**What the exercise asks**
Below are some records; output exactly the lines from the line with "rw [hok, if_neg (by simp)]" to the line with "induction gl with", both ends kept, and nothing more.

━━━

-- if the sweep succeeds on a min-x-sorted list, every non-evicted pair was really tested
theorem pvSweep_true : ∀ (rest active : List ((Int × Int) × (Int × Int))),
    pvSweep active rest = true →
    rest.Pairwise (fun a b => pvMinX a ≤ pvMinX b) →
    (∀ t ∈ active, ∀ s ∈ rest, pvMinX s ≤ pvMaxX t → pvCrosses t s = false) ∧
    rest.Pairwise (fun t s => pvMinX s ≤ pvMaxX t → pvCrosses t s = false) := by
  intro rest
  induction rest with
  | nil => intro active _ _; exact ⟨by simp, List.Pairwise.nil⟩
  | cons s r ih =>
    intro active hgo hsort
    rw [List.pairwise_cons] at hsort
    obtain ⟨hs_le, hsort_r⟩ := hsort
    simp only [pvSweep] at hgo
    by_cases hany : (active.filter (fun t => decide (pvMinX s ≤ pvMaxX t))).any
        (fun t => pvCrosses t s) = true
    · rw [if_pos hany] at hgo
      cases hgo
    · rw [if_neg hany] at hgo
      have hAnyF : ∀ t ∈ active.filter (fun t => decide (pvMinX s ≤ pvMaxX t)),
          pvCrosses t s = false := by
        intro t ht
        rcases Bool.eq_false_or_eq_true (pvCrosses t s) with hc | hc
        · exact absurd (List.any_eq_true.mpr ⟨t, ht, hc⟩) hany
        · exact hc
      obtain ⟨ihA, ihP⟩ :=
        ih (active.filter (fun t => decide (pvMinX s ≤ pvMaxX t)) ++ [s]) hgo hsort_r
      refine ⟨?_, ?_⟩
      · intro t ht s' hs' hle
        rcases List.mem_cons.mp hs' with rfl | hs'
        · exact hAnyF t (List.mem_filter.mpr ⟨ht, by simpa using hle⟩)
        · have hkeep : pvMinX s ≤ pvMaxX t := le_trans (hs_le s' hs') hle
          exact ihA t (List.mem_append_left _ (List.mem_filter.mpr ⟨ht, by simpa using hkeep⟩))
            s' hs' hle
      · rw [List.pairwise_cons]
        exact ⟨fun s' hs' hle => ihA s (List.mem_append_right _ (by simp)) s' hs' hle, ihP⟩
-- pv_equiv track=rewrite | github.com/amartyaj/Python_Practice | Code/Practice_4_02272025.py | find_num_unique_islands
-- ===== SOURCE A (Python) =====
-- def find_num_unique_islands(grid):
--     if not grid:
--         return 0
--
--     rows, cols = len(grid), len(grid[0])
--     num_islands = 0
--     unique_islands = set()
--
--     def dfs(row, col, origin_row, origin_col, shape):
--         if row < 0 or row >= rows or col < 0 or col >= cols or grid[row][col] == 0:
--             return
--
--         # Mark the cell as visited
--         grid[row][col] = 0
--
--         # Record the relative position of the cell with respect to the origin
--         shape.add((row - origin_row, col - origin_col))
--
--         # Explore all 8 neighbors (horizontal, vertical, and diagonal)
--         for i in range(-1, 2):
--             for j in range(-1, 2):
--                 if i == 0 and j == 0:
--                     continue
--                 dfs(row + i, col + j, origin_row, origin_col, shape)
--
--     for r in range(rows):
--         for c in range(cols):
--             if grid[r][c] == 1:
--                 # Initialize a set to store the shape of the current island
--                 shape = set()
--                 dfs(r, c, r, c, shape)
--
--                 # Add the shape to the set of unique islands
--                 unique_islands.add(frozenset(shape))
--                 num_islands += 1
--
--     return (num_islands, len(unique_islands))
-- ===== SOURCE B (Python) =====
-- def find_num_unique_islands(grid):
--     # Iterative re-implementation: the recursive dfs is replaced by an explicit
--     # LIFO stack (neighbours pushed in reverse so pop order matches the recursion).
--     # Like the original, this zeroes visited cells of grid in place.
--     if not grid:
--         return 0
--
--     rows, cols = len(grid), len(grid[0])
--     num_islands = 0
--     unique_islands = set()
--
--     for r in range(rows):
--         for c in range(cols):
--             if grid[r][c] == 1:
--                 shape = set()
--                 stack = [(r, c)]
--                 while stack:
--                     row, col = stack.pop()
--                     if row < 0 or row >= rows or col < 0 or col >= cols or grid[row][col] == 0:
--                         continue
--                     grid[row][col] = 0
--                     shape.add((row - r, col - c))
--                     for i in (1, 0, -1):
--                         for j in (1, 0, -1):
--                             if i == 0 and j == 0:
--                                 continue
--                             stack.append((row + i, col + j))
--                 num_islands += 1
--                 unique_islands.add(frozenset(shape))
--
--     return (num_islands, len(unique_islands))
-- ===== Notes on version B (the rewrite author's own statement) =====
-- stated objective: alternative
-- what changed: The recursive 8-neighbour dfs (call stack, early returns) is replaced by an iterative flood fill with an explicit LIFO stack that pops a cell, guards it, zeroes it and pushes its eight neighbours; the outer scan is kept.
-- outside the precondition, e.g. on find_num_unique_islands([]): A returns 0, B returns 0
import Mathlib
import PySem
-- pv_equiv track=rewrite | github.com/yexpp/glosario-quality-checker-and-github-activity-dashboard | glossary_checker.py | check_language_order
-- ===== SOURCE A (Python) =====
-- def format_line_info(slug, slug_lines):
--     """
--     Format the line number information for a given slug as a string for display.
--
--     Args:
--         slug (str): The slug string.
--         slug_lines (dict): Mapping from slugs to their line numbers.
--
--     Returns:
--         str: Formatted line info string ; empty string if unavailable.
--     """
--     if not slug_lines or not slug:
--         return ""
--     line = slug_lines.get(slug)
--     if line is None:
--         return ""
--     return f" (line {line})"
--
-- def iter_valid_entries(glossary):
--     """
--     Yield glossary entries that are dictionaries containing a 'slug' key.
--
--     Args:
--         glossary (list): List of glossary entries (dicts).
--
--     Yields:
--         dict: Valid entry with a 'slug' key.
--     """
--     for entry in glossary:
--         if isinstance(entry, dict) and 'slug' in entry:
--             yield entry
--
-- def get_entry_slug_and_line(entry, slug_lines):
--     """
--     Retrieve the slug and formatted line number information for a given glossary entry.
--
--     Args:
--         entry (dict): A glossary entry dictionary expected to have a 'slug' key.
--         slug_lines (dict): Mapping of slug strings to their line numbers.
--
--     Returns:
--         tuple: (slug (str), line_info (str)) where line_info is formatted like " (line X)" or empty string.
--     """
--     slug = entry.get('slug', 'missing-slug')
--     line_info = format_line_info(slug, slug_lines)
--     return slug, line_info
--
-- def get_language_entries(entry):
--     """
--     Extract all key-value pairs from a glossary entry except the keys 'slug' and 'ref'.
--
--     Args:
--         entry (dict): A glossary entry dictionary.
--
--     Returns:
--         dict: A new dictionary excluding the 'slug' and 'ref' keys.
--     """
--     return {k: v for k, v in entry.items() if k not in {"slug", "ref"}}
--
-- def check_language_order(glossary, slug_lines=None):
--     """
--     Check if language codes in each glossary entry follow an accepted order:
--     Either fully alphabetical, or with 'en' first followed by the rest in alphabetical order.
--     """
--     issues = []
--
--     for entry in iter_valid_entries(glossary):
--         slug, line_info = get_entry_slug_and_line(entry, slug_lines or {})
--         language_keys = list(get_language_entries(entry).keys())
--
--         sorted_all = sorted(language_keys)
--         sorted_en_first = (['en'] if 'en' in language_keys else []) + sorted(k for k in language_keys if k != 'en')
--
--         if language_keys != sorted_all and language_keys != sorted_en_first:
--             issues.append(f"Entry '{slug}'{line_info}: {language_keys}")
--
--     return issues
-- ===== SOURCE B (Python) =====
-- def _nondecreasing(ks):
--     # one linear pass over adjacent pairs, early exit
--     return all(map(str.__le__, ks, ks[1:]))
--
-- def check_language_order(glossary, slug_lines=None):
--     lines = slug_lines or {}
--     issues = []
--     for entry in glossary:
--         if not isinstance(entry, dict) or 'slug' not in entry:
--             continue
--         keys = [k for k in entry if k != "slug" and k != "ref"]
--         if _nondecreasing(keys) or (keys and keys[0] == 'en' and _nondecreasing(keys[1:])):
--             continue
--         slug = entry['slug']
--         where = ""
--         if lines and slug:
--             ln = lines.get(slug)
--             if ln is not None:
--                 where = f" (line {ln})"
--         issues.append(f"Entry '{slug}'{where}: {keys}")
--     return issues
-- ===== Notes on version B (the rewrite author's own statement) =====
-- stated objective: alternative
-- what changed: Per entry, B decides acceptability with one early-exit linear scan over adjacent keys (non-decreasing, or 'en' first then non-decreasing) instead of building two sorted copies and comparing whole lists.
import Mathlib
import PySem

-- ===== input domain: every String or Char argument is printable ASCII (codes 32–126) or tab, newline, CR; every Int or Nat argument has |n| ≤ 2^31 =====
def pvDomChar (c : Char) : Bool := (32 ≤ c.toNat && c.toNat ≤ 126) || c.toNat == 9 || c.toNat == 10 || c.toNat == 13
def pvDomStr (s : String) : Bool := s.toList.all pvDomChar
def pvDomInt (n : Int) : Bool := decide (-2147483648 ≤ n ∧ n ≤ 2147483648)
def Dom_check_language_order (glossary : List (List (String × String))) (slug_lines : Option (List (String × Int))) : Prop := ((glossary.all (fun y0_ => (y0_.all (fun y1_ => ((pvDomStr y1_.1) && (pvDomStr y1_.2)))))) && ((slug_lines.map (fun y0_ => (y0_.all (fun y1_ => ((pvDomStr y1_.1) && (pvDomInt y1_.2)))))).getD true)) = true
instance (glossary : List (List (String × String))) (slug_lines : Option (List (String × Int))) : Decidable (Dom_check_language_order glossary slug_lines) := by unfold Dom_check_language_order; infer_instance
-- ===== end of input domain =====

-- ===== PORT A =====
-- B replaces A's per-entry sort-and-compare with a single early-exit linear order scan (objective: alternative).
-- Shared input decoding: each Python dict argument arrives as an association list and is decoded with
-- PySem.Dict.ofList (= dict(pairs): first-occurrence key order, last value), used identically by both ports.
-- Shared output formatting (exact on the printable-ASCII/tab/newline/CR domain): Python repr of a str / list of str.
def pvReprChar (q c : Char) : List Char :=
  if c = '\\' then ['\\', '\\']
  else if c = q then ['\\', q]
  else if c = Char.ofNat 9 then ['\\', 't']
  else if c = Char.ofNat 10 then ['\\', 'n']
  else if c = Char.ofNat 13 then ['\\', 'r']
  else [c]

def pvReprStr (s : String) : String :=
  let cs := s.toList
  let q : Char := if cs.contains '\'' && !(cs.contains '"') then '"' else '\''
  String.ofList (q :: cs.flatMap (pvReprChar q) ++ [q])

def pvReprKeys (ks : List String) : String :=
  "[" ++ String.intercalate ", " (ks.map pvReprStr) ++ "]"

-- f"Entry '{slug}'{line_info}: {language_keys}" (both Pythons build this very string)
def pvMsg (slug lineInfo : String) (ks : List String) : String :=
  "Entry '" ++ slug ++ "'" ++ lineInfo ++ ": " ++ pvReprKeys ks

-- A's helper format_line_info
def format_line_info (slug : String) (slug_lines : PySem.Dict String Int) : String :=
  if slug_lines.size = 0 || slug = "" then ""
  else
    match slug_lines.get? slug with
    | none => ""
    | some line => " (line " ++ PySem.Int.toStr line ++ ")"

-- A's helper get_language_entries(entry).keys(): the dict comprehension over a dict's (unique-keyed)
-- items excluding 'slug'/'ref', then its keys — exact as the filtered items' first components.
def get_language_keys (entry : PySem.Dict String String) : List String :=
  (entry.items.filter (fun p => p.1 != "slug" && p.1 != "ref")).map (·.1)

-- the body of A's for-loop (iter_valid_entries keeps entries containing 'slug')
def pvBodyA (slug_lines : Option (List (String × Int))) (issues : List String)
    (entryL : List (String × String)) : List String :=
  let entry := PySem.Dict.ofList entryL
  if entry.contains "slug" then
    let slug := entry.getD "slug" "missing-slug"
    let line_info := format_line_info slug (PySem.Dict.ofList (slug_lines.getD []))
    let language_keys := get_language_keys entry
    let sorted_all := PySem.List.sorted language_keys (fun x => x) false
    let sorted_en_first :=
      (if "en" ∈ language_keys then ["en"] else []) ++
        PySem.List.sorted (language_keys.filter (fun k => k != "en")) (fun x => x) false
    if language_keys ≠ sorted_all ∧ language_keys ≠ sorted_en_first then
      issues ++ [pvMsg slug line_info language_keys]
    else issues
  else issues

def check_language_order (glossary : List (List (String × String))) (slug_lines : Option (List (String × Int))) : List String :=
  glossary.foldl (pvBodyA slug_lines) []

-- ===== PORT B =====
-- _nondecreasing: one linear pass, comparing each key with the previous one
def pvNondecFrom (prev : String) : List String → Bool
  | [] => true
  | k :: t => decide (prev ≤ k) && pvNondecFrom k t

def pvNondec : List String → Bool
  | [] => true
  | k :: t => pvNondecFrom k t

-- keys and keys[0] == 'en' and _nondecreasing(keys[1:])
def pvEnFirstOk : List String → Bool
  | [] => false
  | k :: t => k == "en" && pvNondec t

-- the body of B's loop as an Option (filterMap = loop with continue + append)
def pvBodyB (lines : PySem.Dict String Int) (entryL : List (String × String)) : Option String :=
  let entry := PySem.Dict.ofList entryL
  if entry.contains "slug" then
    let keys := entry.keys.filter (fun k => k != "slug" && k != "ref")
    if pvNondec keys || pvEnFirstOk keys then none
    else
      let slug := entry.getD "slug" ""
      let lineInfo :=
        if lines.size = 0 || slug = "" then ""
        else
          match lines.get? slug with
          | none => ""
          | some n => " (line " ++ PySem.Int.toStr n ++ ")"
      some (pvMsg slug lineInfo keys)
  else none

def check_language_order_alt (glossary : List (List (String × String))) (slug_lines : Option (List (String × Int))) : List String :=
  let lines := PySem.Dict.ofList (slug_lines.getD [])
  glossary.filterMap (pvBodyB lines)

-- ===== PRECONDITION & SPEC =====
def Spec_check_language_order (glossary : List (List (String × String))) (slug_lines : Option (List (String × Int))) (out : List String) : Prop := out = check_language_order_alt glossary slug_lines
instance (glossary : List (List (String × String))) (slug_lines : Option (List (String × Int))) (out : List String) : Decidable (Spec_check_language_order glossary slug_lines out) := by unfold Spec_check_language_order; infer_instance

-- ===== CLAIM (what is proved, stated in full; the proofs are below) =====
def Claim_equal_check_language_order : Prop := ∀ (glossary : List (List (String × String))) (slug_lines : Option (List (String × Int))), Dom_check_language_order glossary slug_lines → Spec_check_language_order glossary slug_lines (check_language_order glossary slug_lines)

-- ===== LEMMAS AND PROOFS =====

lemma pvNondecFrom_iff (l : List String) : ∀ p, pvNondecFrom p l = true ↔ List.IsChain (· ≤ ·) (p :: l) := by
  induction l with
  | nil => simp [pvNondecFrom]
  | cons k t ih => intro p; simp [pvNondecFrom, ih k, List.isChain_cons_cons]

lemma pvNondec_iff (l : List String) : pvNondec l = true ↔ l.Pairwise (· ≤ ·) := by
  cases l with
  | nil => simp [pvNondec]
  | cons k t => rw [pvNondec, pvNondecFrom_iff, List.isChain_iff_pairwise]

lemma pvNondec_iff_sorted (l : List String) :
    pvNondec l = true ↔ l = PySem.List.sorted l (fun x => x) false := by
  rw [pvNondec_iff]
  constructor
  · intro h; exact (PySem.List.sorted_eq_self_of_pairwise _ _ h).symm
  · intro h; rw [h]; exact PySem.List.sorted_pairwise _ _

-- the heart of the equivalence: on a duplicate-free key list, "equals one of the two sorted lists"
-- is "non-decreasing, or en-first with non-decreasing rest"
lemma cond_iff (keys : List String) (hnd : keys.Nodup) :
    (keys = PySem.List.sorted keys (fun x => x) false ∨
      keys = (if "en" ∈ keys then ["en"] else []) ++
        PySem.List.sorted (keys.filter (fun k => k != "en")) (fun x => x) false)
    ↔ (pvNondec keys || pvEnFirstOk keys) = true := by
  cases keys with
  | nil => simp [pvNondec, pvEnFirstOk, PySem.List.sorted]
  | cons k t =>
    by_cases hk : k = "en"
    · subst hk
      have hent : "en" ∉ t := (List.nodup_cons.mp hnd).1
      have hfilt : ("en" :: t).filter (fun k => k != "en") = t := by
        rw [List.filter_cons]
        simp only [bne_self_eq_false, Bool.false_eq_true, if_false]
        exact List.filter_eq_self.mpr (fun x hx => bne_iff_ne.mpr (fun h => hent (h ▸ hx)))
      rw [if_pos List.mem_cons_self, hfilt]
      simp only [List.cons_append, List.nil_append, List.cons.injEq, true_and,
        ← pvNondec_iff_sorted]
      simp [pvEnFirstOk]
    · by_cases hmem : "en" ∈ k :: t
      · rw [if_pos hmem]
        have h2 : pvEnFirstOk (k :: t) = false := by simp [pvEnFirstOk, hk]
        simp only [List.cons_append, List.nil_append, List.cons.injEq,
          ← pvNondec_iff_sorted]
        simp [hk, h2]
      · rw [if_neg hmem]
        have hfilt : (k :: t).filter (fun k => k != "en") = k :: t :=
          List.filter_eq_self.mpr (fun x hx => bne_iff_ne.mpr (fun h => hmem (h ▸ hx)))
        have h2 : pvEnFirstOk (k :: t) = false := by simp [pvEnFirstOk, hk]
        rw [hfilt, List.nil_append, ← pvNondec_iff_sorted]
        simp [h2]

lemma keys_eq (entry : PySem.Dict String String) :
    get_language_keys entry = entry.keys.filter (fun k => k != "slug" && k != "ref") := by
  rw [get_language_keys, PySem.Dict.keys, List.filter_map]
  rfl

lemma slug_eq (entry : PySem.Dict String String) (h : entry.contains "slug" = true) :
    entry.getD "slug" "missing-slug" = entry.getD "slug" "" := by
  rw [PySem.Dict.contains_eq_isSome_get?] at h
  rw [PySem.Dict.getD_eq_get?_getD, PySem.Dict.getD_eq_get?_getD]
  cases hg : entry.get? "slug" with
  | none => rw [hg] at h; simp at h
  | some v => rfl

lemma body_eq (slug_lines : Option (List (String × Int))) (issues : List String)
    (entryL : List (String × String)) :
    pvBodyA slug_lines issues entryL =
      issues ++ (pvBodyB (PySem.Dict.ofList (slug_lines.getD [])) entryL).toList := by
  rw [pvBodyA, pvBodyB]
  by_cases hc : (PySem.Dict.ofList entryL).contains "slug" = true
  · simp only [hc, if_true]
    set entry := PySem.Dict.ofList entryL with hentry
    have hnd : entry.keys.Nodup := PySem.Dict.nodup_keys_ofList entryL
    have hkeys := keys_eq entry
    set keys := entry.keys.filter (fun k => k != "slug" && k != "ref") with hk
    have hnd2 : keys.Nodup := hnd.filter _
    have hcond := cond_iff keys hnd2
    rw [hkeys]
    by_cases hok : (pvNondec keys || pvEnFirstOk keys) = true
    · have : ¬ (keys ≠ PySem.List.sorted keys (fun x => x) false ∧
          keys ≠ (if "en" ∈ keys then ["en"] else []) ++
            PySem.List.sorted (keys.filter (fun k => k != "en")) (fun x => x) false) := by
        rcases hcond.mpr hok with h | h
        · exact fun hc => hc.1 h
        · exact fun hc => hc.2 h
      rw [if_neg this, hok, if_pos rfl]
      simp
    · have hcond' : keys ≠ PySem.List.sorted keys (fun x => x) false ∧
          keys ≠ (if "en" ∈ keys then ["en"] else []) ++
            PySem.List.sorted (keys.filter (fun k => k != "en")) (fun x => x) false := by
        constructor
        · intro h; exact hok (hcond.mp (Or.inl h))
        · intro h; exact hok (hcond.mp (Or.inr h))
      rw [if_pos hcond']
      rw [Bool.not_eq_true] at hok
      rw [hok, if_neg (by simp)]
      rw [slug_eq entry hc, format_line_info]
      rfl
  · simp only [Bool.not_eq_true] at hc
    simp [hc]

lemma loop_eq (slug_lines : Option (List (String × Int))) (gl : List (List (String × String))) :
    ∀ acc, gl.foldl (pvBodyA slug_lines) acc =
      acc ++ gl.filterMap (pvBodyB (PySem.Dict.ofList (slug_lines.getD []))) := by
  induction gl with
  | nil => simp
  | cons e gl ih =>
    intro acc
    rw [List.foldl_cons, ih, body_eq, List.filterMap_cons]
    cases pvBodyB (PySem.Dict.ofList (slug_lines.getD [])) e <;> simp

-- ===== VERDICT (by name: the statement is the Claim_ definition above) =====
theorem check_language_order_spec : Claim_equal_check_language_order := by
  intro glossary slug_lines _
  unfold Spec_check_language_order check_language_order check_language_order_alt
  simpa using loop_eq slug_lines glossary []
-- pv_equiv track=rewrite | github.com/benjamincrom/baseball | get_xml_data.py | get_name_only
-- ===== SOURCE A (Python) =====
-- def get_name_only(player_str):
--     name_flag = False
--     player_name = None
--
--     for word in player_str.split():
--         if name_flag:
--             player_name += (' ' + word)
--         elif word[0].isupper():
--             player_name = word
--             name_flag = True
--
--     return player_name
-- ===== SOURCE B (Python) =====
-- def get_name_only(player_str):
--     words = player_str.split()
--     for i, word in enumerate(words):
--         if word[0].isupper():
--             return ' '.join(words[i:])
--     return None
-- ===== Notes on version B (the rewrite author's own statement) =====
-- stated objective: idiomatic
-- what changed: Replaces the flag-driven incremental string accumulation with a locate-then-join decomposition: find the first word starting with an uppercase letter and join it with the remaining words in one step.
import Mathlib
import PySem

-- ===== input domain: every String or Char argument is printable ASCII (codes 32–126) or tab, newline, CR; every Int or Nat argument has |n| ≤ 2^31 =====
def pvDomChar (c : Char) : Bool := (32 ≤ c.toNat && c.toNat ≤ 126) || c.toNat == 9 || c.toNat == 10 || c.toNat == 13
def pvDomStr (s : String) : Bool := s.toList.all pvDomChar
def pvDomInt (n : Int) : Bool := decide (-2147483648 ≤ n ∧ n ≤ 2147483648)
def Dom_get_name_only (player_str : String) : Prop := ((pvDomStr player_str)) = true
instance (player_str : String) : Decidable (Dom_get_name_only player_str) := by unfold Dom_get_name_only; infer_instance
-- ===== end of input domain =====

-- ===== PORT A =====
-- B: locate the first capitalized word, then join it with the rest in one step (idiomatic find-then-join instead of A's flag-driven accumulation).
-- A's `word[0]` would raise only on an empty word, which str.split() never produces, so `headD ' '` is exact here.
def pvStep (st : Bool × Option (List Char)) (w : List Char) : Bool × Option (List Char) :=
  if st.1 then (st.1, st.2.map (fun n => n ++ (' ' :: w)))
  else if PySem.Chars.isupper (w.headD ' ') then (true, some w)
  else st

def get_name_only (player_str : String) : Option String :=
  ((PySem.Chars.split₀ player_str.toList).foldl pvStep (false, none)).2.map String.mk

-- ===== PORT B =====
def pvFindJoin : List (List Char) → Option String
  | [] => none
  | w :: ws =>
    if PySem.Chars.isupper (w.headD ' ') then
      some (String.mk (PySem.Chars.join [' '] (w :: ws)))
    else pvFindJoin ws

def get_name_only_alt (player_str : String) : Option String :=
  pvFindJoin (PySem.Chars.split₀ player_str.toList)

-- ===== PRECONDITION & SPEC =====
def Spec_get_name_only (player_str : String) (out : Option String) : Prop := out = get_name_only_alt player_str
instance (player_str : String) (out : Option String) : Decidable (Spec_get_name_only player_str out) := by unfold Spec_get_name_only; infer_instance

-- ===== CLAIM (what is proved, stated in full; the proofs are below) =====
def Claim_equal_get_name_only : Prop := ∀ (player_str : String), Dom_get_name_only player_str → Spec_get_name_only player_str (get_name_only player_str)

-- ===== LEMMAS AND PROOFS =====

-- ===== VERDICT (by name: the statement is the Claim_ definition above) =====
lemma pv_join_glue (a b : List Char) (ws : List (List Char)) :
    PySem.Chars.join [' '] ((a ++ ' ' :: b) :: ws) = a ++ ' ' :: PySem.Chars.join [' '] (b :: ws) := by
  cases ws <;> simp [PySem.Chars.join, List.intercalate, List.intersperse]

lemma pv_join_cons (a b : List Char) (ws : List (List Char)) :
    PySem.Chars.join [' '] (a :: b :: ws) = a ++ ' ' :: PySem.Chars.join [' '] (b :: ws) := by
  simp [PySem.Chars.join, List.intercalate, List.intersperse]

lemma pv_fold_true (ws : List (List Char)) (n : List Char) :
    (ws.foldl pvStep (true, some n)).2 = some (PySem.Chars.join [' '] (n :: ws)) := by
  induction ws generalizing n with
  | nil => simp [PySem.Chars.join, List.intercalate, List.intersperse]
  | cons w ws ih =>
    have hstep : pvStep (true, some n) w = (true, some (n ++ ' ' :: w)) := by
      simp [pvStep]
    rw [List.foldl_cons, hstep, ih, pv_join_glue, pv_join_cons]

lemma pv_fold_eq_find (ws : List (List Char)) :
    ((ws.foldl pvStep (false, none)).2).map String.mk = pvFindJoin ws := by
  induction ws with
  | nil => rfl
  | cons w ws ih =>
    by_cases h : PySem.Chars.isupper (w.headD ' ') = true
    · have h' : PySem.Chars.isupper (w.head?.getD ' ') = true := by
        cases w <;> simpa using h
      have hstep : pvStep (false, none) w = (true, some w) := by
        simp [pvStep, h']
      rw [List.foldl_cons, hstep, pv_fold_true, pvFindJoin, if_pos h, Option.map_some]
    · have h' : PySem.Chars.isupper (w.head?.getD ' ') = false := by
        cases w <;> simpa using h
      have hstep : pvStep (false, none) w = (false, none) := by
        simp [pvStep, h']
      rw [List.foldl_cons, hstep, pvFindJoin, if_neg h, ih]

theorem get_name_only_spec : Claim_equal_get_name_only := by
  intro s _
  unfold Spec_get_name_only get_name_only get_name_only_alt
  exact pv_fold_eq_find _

━━━

**Expected answer**
      rw [hok, if_neg (by simp)]
      rw [slug_eq entry hc, format_line_info]
      rfl
  · simp only [Bool.not_eq_true] at hc
    simp [hc]

lemma loop_eq (slug_lines : Option (List (String × Int))) (gl : List (List (String × String))) :
    ∀ acc, gl.foldl (pvBodyA slug_lines) acc =
      acc ++ gl.filterMap (pvBodyB (PySem.Dict.ofList (slug_lines.getD []))) := by
  induction gl with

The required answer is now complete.